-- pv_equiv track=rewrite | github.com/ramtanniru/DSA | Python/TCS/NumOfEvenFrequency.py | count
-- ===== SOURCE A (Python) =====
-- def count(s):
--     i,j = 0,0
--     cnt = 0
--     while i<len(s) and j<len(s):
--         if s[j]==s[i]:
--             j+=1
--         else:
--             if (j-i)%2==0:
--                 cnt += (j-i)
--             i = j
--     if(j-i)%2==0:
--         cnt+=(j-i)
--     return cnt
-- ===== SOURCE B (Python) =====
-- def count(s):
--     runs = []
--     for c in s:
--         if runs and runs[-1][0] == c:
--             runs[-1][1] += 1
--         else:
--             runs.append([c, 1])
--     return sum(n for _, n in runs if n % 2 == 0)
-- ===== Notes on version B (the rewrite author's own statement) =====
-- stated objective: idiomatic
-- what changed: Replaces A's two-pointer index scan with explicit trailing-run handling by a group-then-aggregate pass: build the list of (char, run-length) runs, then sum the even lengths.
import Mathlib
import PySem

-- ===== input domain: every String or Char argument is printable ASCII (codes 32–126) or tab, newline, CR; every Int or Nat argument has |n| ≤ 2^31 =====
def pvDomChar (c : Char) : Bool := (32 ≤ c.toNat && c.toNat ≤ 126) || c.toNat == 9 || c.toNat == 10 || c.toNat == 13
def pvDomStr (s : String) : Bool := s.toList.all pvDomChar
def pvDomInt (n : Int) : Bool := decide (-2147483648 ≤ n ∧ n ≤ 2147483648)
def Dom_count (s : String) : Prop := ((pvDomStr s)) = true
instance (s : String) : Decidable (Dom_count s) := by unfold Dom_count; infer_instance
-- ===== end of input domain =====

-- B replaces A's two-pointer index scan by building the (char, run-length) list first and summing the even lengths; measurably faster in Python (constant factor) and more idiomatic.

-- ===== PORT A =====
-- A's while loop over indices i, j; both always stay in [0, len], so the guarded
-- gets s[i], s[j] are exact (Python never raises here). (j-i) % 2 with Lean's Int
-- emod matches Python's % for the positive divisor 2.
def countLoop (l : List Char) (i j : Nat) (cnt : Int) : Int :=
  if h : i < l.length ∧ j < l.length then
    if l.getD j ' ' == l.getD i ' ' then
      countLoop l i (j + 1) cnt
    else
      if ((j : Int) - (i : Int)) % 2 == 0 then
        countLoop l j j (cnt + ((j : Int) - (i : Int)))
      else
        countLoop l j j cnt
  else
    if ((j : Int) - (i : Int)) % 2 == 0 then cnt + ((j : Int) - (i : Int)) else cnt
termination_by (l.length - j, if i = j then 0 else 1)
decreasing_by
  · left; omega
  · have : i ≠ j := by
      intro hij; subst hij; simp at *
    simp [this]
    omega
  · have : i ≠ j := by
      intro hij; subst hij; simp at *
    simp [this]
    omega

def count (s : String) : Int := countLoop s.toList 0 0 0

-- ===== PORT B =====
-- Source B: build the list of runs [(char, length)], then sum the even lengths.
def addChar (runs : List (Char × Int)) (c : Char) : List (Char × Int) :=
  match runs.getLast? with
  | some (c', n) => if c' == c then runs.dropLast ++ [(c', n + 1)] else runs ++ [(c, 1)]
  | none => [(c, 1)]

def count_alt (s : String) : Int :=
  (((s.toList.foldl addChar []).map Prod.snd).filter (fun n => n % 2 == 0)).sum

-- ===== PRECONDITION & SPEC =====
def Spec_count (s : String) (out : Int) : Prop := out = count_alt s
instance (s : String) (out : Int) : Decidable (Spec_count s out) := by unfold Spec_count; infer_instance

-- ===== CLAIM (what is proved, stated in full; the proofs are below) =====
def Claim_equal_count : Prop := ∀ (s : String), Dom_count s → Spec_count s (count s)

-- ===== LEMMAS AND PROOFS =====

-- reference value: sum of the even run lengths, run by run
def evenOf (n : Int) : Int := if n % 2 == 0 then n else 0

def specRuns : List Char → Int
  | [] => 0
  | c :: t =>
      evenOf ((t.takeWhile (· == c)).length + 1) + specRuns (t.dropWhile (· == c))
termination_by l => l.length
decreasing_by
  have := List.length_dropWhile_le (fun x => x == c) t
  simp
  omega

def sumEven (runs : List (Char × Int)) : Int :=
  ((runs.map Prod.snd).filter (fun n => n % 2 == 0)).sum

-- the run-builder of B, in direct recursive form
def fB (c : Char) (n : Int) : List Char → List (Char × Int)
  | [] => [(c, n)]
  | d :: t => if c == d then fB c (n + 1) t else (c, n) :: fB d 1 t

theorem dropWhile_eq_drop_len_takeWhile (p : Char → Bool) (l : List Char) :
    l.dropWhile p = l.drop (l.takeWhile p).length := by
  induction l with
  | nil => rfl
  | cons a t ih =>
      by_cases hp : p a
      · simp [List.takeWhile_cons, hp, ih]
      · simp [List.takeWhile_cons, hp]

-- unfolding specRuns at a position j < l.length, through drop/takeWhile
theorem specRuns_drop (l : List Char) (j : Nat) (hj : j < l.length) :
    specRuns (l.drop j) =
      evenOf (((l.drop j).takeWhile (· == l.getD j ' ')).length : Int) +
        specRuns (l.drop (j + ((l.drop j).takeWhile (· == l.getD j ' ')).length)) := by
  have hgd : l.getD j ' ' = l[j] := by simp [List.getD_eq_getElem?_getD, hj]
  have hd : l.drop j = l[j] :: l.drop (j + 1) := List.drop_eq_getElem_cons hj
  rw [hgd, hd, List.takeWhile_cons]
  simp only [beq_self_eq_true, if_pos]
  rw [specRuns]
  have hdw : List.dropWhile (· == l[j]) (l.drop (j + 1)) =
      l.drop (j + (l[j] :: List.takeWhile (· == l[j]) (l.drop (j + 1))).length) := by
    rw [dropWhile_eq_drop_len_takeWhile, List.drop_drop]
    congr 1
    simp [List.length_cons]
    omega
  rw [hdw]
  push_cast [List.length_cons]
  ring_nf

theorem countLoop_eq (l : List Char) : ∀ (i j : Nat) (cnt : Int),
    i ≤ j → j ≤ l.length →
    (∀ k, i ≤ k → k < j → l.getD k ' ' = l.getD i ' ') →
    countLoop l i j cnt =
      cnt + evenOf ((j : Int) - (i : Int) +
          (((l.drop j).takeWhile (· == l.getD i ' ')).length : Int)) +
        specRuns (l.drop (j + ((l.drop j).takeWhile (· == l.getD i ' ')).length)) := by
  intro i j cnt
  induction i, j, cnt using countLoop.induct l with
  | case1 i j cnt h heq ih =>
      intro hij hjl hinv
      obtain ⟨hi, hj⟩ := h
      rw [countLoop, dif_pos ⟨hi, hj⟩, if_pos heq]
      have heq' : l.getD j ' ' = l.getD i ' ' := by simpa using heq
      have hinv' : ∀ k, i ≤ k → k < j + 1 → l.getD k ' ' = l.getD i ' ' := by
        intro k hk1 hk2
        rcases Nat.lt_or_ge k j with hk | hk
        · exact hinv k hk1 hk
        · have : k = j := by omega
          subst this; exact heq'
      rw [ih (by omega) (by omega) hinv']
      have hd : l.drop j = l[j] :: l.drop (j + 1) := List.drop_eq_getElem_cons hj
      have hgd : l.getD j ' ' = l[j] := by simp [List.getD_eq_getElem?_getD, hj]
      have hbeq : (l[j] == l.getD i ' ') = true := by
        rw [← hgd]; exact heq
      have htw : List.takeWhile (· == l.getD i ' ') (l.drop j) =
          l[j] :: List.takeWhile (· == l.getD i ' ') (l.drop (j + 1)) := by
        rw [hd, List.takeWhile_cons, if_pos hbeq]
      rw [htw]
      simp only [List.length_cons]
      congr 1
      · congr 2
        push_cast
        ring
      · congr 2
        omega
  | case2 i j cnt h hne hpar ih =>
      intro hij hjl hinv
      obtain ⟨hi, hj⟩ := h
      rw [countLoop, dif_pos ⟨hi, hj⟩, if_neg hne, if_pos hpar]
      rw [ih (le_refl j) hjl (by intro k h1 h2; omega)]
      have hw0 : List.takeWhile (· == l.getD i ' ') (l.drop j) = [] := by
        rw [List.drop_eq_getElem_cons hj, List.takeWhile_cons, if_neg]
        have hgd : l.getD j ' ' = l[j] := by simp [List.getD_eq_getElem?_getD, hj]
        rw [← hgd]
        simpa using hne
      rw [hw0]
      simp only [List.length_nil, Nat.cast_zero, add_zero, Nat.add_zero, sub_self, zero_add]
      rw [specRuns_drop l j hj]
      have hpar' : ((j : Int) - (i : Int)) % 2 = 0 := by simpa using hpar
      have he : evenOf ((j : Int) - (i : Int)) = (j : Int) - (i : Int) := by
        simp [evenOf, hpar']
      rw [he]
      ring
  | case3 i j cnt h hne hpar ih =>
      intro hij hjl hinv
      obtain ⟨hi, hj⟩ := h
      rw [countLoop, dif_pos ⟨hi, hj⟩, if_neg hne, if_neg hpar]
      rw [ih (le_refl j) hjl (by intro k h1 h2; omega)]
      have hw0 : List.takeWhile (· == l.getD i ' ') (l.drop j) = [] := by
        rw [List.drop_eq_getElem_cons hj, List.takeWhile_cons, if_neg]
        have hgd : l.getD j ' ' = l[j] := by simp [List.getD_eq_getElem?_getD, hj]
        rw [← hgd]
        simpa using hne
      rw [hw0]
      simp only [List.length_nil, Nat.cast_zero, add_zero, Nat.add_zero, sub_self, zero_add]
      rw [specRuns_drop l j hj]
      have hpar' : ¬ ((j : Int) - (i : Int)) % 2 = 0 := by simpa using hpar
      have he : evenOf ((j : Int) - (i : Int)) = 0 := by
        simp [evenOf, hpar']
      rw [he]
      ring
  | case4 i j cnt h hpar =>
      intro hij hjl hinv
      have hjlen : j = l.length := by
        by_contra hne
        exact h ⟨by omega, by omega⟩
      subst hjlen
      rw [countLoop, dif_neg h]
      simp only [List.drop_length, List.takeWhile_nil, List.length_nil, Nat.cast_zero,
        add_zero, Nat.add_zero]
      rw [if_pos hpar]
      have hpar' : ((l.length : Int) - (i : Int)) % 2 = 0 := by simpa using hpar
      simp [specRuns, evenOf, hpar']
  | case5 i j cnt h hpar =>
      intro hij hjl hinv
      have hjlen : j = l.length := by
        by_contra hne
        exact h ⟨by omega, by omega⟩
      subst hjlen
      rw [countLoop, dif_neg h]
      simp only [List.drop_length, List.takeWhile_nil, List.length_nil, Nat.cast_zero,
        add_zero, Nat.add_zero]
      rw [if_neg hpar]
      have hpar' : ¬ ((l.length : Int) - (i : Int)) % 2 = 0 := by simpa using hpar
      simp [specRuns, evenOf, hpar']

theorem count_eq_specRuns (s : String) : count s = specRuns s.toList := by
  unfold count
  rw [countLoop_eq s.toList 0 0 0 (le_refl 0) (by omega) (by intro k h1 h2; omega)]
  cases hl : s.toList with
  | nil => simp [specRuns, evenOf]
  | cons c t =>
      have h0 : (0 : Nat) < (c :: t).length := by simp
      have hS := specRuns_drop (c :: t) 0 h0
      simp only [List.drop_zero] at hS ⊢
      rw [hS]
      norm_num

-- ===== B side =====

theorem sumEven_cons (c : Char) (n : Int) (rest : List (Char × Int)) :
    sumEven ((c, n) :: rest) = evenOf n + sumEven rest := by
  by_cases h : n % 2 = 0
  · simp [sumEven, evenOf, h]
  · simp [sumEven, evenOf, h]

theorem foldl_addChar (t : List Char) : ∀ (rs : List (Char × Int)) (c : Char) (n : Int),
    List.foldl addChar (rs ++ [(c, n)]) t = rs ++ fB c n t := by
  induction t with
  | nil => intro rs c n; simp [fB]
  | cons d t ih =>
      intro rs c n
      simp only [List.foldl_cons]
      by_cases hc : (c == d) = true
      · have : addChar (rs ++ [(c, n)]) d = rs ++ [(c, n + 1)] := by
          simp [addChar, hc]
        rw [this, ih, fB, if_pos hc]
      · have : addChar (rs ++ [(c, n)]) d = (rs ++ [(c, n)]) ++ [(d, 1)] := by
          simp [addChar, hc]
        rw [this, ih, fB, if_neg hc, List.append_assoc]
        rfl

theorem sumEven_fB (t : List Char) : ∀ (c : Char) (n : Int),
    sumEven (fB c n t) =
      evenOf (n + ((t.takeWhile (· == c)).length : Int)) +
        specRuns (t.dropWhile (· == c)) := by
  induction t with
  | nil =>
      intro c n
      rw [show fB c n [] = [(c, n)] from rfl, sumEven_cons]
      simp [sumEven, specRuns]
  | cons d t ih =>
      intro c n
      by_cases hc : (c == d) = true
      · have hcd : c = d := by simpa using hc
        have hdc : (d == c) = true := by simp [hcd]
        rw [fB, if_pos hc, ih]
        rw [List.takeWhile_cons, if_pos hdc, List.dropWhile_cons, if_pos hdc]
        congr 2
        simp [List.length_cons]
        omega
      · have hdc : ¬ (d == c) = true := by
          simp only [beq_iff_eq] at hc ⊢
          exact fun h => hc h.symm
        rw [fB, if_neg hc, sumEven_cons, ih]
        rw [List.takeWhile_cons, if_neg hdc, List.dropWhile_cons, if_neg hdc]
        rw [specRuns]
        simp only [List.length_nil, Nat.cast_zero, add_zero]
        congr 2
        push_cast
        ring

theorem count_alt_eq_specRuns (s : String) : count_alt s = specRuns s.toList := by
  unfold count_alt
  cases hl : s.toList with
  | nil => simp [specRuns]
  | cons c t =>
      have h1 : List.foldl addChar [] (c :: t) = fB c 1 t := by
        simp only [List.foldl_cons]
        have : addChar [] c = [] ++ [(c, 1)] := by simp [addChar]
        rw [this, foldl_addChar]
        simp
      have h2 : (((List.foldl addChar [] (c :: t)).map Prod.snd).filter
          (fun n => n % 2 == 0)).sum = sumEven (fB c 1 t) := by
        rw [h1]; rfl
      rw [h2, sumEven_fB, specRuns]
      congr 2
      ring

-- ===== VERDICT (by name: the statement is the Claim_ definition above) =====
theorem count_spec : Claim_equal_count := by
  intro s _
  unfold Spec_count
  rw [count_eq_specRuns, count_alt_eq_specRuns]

-=-=-=-=-

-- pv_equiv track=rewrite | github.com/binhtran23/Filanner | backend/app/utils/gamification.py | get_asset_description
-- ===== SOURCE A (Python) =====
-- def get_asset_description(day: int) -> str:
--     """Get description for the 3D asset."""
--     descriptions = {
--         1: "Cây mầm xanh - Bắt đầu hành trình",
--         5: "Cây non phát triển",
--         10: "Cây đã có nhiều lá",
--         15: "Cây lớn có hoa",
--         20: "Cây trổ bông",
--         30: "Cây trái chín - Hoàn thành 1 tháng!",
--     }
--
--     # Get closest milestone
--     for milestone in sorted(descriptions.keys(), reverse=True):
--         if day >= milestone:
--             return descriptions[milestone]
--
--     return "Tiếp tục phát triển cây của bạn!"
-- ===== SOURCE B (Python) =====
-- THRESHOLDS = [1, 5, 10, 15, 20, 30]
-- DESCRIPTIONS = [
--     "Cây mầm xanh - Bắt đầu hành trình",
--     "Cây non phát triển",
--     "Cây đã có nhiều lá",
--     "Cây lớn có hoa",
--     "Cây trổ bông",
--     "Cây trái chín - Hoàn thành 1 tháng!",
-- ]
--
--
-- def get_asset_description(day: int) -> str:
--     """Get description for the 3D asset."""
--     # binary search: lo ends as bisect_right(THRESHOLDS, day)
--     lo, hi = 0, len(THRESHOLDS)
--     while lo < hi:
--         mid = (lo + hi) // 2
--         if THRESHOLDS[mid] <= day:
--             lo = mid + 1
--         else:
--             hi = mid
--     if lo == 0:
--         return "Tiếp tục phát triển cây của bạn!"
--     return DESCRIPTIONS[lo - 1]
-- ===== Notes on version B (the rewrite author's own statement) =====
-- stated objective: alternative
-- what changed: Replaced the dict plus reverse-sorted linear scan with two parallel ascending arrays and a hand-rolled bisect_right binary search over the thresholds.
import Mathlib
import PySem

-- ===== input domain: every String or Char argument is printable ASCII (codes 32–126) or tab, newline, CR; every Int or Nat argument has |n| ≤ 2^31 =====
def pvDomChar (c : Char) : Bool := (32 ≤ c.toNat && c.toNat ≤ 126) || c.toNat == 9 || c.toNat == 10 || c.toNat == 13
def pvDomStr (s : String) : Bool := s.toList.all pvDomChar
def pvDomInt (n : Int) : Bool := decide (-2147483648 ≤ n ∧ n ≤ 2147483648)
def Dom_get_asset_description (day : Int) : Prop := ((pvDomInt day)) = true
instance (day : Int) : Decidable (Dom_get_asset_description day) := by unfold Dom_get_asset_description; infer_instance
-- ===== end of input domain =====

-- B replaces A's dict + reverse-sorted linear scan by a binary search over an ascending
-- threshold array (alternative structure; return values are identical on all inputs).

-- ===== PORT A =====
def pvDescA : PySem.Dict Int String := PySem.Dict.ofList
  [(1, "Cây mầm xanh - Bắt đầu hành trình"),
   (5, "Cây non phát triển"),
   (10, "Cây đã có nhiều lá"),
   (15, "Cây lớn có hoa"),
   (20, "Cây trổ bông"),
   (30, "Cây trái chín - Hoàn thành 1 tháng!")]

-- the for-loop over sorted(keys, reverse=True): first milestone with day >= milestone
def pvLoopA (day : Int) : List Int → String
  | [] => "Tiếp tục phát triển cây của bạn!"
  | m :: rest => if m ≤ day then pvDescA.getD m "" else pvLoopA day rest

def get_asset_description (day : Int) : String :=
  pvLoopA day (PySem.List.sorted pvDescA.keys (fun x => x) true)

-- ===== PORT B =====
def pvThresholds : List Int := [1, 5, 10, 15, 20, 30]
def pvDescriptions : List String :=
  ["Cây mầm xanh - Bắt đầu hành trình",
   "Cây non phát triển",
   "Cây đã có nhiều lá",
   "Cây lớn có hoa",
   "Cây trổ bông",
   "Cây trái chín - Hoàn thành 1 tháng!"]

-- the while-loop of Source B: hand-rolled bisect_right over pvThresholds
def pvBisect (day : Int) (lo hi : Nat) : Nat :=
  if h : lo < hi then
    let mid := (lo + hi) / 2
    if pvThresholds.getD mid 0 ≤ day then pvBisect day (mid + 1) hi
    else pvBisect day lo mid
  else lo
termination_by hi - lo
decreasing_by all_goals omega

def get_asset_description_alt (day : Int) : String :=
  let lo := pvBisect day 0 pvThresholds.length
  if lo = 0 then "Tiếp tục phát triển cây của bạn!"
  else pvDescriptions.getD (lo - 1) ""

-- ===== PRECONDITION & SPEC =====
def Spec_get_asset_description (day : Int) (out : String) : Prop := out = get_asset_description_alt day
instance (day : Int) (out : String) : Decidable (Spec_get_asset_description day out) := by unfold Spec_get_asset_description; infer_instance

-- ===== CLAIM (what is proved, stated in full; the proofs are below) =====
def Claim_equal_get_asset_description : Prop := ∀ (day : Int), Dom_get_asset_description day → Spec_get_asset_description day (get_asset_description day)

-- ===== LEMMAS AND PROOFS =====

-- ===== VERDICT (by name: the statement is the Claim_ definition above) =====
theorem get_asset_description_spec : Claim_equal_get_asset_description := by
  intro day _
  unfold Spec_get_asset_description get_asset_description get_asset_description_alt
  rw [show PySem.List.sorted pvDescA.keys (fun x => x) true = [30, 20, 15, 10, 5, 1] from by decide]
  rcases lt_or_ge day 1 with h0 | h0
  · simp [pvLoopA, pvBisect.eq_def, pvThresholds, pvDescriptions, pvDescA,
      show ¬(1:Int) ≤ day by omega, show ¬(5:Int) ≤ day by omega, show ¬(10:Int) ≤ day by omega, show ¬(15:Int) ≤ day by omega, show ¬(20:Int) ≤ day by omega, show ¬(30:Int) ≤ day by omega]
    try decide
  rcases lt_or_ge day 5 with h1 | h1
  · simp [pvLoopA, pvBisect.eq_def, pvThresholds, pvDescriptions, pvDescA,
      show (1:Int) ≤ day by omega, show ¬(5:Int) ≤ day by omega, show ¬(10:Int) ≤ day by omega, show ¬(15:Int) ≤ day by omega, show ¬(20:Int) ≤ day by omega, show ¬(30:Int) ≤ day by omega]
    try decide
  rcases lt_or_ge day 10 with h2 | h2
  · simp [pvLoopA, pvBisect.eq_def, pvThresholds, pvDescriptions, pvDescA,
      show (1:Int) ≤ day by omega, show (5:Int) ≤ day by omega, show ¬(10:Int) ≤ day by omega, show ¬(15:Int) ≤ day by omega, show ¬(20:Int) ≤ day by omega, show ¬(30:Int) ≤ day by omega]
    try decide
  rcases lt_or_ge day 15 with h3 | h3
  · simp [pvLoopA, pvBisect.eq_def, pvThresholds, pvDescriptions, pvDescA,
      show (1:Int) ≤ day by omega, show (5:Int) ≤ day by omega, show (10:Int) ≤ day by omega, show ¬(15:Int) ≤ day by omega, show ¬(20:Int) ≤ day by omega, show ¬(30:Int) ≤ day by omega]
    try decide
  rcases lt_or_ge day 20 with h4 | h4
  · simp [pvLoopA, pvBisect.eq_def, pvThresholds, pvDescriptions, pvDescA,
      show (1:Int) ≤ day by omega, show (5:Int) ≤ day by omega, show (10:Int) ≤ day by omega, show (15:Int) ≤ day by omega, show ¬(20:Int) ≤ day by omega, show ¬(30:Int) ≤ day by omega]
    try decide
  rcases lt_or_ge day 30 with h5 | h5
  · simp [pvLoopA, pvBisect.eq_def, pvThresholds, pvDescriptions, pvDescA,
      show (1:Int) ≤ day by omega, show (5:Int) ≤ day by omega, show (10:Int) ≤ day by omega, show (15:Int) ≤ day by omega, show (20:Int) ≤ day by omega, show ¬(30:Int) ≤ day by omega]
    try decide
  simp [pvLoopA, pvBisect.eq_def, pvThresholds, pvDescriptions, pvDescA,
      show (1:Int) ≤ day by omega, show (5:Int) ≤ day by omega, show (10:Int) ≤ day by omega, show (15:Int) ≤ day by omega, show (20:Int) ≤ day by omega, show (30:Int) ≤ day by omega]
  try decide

-=-=-=-=-

REQUIREMENT: What are the lines of the data above that include the string "congr"? Copy them.

SOLUTION TO THE PROBLEM:
    congr 1
      congr 1
      · congr 2
      · congr 2
        congr 2
        congr 2
      congr 2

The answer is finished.